Expert Available on North Korean Deal on Nuclear Arms and the Impact on Northeast Asian Security
North Korea agreed yesterday to end its nuclear weapons program and accept International Atomic Energy Agency safeguards in return for security, economic and energy benefits including acknowledgment of its right to peaceful use of nuclear energy. A day later North Korea jeopardized the deal by announcing it would keep the weapons until Washington provided civilian atomic reactors. The six countries will meet again in November to work on the plan’s details.
David Arase, an expert on Northeast Asia regional security relations and economic cooperation, is available to discuss this dramatic conclusion to the latest six-party talks as well its potential impact on the region and U.S. policy.
A professor of politics at Pomona College, Arase has studied the political relationships in the region and U.S.-East Asian relations for more than 15 years. He is the editor of Japan's Development Assistance (Routledge, 2005) and The Challenge of Change: East Asia in the New Millennium, Research Papers and Policy Studies, 44 (Institute of East Asian Studies, UC Berkeley, 2003). He is also the author of numerous chapters and peer-reviewed articles on Japan’s influence in the region.
In 2004, Arase traveled through Korea and China giving invited talks on the implications of the drawdown of U.S. forces in Korea, economic cooperation between China and Russia, and Northeast Asian economic cooperation. The trips were funded by the U.S. State Department.
“A post-agreement Northeast Asia will be very different from today,” notes Arase. Following are a few of Professor Arase’s initial thoughts on this week’s developments:
“The agreement in principle is a step back from the brink. But persuading North Korea to give up its right to nuclear energy will be difficult for some important reasons. The US promised to build a nuclear power plant in NK in 1994, and its construction has been going for several years already. North Korea has no oil and oil prices are getting too high for NK to finance through exports.
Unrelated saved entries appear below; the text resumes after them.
-- the bridge: one stack frame of the machine = A's child-loop over it, then backtrack
theorem pvBridge (g : List (String × List String))
    (hg : ∀ p ∈ g, ∀ c ∈ p.2, c ∈ pvKeys g) :
    ∀ (fuelB : Nat) (rest : List String) (frames : List (List String)) (path : List String)
      (paths : List (List String)) (vis : PySem.Set String) (fuelA : Nat),
      (∀ c ∈ rest, c ∈ pvKeys g) → (∀ r ∈ frames, ∀ d ∈ r, d ∈ pvKeys g) →
      pvUncov g vis ≤ fuelB → pvUncov g vis ≤ fuelA →
      pvRunB g fuelB (rest :: frames) path paths vis =
        pvRunB g fuelB frames path.dropLast
          (pvLoopA g fuelA rest path (paths, vis)).1 (pvLoopA g fuelA rest path (paths, vis)).2 := by
  intro fuelB
  induction fuelB using Nat.strong_induction_on with
  | _ fuelB IH =>
    intro rest
    induction rest with
    | nil =>
      intro frames path paths vis fuelA _ _ _ _
      rw [pvRunB_pop, pvLoopA_nil]
    | cons c rest' IHr =>
      intro frames path paths vis fuelA hr hf hB hA
      by_cases hc : c ∈ vis
      · rw [pvRunB_skip _ _ _ _ _ _ _ _ hc, pvLoopA_cons,
          if_pos ((PySem.Set.contains_iff vis c).mpr hc)]
        exact IHr frames path paths vis fuelA (fun d hd => hr d (List.mem_cons_of_mem _ hd)) hf hB hA
      · have hck : c ∈ pvKeys g := hr c (by simp)
        have hpos : 1 ≤ pvUncov g vis := pvUncov_pos g vis c hck hc
        have hadd : pvUncov g (vis.add c) < pvUncov g vis := pvUncov_add_lt g vis c hck hc
        match fuelB, fuelA with
        | 0, _ => omega
        | _ + 1, 0 => omega
        | fB + 1, fA + 1 =>
          rw [pvRunB_push _ _ _ _ _ _ _ _ hc]
          have hkids : ∀ d ∈ (pvEnterB g c path paths vis).1, d ∈ pvKeys g :=
            pvChildren_subset g hg c
          have hrf : ∀ r ∈ rest' :: frames, ∀ d ∈ r, d ∈ pvKeys g := by
            intro r hrr d hd
            rcases List.mem_cons.mp hrr with h | h
            · exact hr d (List.mem_cons_of_mem _ (h ▸ hd))
            · exact hf r h d hd
          have hvise : (pvEnterB g c path paths vis).2.2.2 = vis.add c := rfl
          rw [IH fB (by omega) (pvEnterB g c path paths vis).1 (rest' :: frames)
            (pvEnterB g c path paths vis).2.1 (pvEnterB g c path paths vis).2.2.1
            (pvEnterB g c path paths vis).2.2.2 fB hkids hrf
            (by rw [hvise]; omega) (by rw [hvise]; omega)]
          have hdrop : (pvEnterB g c path paths vis).2.1.dropLast = path := by
            show (path ++ [c]).dropLast = path
            exact List.dropLast_concat
          rw [hdrop]
          -- name the state after A has finished the subtree below c
          set S1 := pvLoopA g fB (pvEnterB g c path paths vis).1 (pvEnterB g c path paths vis).2.1
            ((pvEnterB g c path paths vis).2.2.1, (pvEnterB g c path paths vis).2.2.2) with hS1
          have hS1mono : ∀ x ∈ vis.add c, x ∈ S1.2 := by
            intro x hx
            exact pvLoopA_vis_mono g fB _ _ _ x hx
          have hS1unc : pvUncov g S1.2 ≤ pvUncov g (vis.add c) := pvUncov_mono g _ _ hS1mono
          rw [IH fB (by omega) rest' frames path S1.1 S1.2 (fA + 1)
            (fun d hd => hr d (List.mem_cons_of_mem _ hd)) hf (by omega) (by omega)]
          -- rewrite the claimed right-hand side to the same term
          rw [pvLoopA_cons, if_neg (fun h => hc ((PySem.Set.contains_iff vis c).mp h))]
          rw [show pvDfsA g (fA + 1) c path paths vis = S1 by
            rw [pvDfsA_succ, hS1]
            exact pvLoopA_fuel_congr g hg fA fB _ _ _ hkids (by rw [hvise]; omega) (by rw [hvise]; omega)]
          -- finally the outer fuel fB vs fB+1 on the remaining frames
          set T := pvLoopA g (fA + 1) rest' path S1 with hT
          have hTmono : ∀ x ∈ vis.add c, x ∈ T.2 := by
            intro x hx
            rw [hT, show S1 = (S1.1, S1.2) from rfl]
            exact pvLoopA_vis_mono g (fA + 1) _ _ _ x (hS1mono x hx)
          have hTunc : pvUncov g T.2 ≤ pvUncov g (vis.add c) := pvUncov_mono g _ _ hTmono
          rw [pvRunB_fuel_congr g hg fB (fB + 1) frames path.dropLast T.1 T.2 hf (by omega) (by omega)]
-- pv_equiv track=rewrite | github.com/tqmsh/LC | greedy/3261. Count Substrings That Satisfy K-Constraint II.py | countKConstraintSubstrings
-- ===== SOURCE A (Python) =====
-- from typing import List
-- from bisect import bisect_left
-- from collections import defaultdict
--
-- def countKConstraintSubstrings(s: str, k: int, queries: List[List[int]]) -> List[int]:
--
--     s = " " + s
--     cnt = defaultdict(int) # 初始化 [0, 0)
--     L = [1] * len(s); psa = [0] * len(s)
--
--     # 双指针, Sliding Window
--     j = 1
--     for i in range(1, len(s)):
--         cnt[s[i]] += 1
--         while cnt['0'] > k and cnt['1'] > k: cnt[s[j]] -= 1; j += 1 # xxxxxxxx(v)vvvvvvv
--
--         # cnt: [j, i]
--
--         L[i] = j
--         psa[i] = psa[i - 1] + (i - j + 1) # [j, i], 里面任何一个数，以 i 结尾，都是合法区间
--     ans = []
--     # 二分，枚举 R 找 L
--     for l, r in queries:
--         l += 1; r += 1
--         mn_R = bisect_left(L, l, l, r + 1) # [l, r + 1) 里第一个 idx, L[idx] >= l
--         ans.append((mn_R - l) * (mn_R - l + 1) // 2 + psa[r] - psa[mn_R - 1])
--         # [l, mn_R) 所有子区间合法                     # 剩下的 R = [mn_R, r]
--     return ans
-- ===== SOURCE B (Python) =====
-- from typing import List
-- from collections import defaultdict
--
-- def countKConstraintSubstrings(s: str, k: int, queries: List[List[int]]) -> List[int]:
--     # identical O(n) sliding window builds L and psa (1-indexed with a sentinel)
--     s = " " + s
--     cnt = defaultdict(int)
--     L = [1] * len(s); psa = [0] * len(s)
--     j = 1
--     for i in range(1, len(s)):
--         cnt[s[i]] += 1
--         while cnt['0'] > k and cnt['1'] > k:
--             cnt[s[j]] -= 1; j += 1
--         L[i] = j
--         psa[i] = psa[i - 1] + (i - j + 1)
--     # instead of a binary search per query: precompute, with one linear sweep,
--     # cross[l] = first idx in [1, len(s)) with L[idx] >= l (len(s) if none),
--     # then answer each query by an O(1) table lookup clamped to its window.
--     n1 = len(s)
--     cross = []
--     p = 1
--     for l in range(n1 + 1):
--         while p < n1 and L[p] < l:
--             p += 1
--         cross.append(p)
--     ans = []
--     for l, r in queries:
--         l += 1; r += 1
--         mn_R = min(max(cross[l], l), r + 1)
--         ans.append((mn_R - l) * (mn_R - l + 1) // 2 + psa[r] - psa[mn_R - 1])
--     return ans
-- ===== Notes on version B (the rewrite author's own statement) =====
-- stated objective: alternative
-- what changed: B keeps the same O(n) sliding-window build of L/psa but replaces the per-query binary search (bisect_left on [l, r+1)) by a crossing-index table cross[l] = first idx with L[idx] >= l, precomputed in one linear sweep with a monotone pointer, so each query becomes an O(1) clamped table lookup.
-- outside the precondition, e.g. on countKConstraintSubstrings('0110', 1, [[1, 0]]): A returns [0], B returns [0]; on countKConstraintSubstrings('0110', 1, [[-1, 1]]): A returns [-6], B returns [4]
import Mathlib
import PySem

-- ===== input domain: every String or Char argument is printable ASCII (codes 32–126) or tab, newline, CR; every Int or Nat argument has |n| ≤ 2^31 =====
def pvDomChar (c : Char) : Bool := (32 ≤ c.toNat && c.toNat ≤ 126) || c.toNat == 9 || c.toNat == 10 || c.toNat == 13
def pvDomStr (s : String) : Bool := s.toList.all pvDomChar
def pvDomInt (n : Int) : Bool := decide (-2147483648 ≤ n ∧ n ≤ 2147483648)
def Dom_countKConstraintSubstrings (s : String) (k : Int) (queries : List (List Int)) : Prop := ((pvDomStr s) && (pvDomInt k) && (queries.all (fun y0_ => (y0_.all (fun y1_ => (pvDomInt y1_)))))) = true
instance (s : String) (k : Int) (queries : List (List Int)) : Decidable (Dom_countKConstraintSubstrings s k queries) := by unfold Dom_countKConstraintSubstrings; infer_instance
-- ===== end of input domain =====

-- B answers each query by an O(1) clamped lookup in a linearly precomputed crossing-index
-- table instead of A's per-query bisect_left; the sliding-window build of L/psa is shared.


-- ===== PORT A =====
-- inner while loop "while cnt['0'] > k and cnt['1'] > k: cnt[s[j]] -= 1; j += 1",
-- fuel-bounded; fuel = len(s) is enough on every input Pre_ admits (elsewhere the Python
-- loop runs j out of range and raises IndexError).  Shared verbatim by both Pythons.
def pvShrink (k : Int) (cs : List Char) : Nat → PySem.Dict Char Int → Int → PySem.Dict Char Int × Int
  | 0, cnt, j => (cnt, j)
  | fuel + 1, cnt, j =>
    if PySem.Dict.getD cnt '0' 0 > k ∧ PySem.Dict.getD cnt '1' 0 > k then
      let c := PySem.List.pyGetD cs j ' '   -- s[j]; in range wherever the Python loop runs
      pvShrink k cs fuel (PySem.Dict.insert cnt c (PySem.Dict.getD cnt c 0 - 1)) (j + 1)
    else (cnt, j)

-- one iteration of "for i in range(1, len(s))" of the sliding-window build (identical in Source A and Source B)
def pvBuildStep (k : Int) (cs : List Char) (st : (PySem.Dict Char Int × Int) × List Int × List Int) (i : Int) :
    (PySem.Dict Char Int × Int) × List Int × List Int :=
  let c := PySem.List.pyGetD cs i ' '                                   -- s[i]; i ∈ range(1, len(s)) is in range
  let cnt := PySem.Dict.insert st.1.1 c (PySem.Dict.getD st.1.1 c 0 + 1) -- cnt[s[i]] += 1
  let cj := pvShrink k cs cs.length cnt st.1.2
  let L := PySem.List.pySetD st.2.1 i cj.2                              -- L[i] = j
  let psa := PySem.List.pySetD st.2.2 i (PySem.List.pyGetD st.2.2 (i - 1) 0 + (i - cj.2 + 1))  -- psa[i] = psa[i-1] + (i-j+1)
  (cj, L, psa)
And, the U.S. is helping India develop nuclear power plants even though India violated the NPT and developed nuclear weapons.
“The U.S. is in a difficult position because of the timing of the Iran nuclear power dispute. It cannot concede to North Korea’s demands for a power plant while refusing to recognize Iran’s right to do so. One possible compromise might be to allow the power plants, but forbid uranium enrichment in exchange for guaranteed supply and reprocessing of uranium.”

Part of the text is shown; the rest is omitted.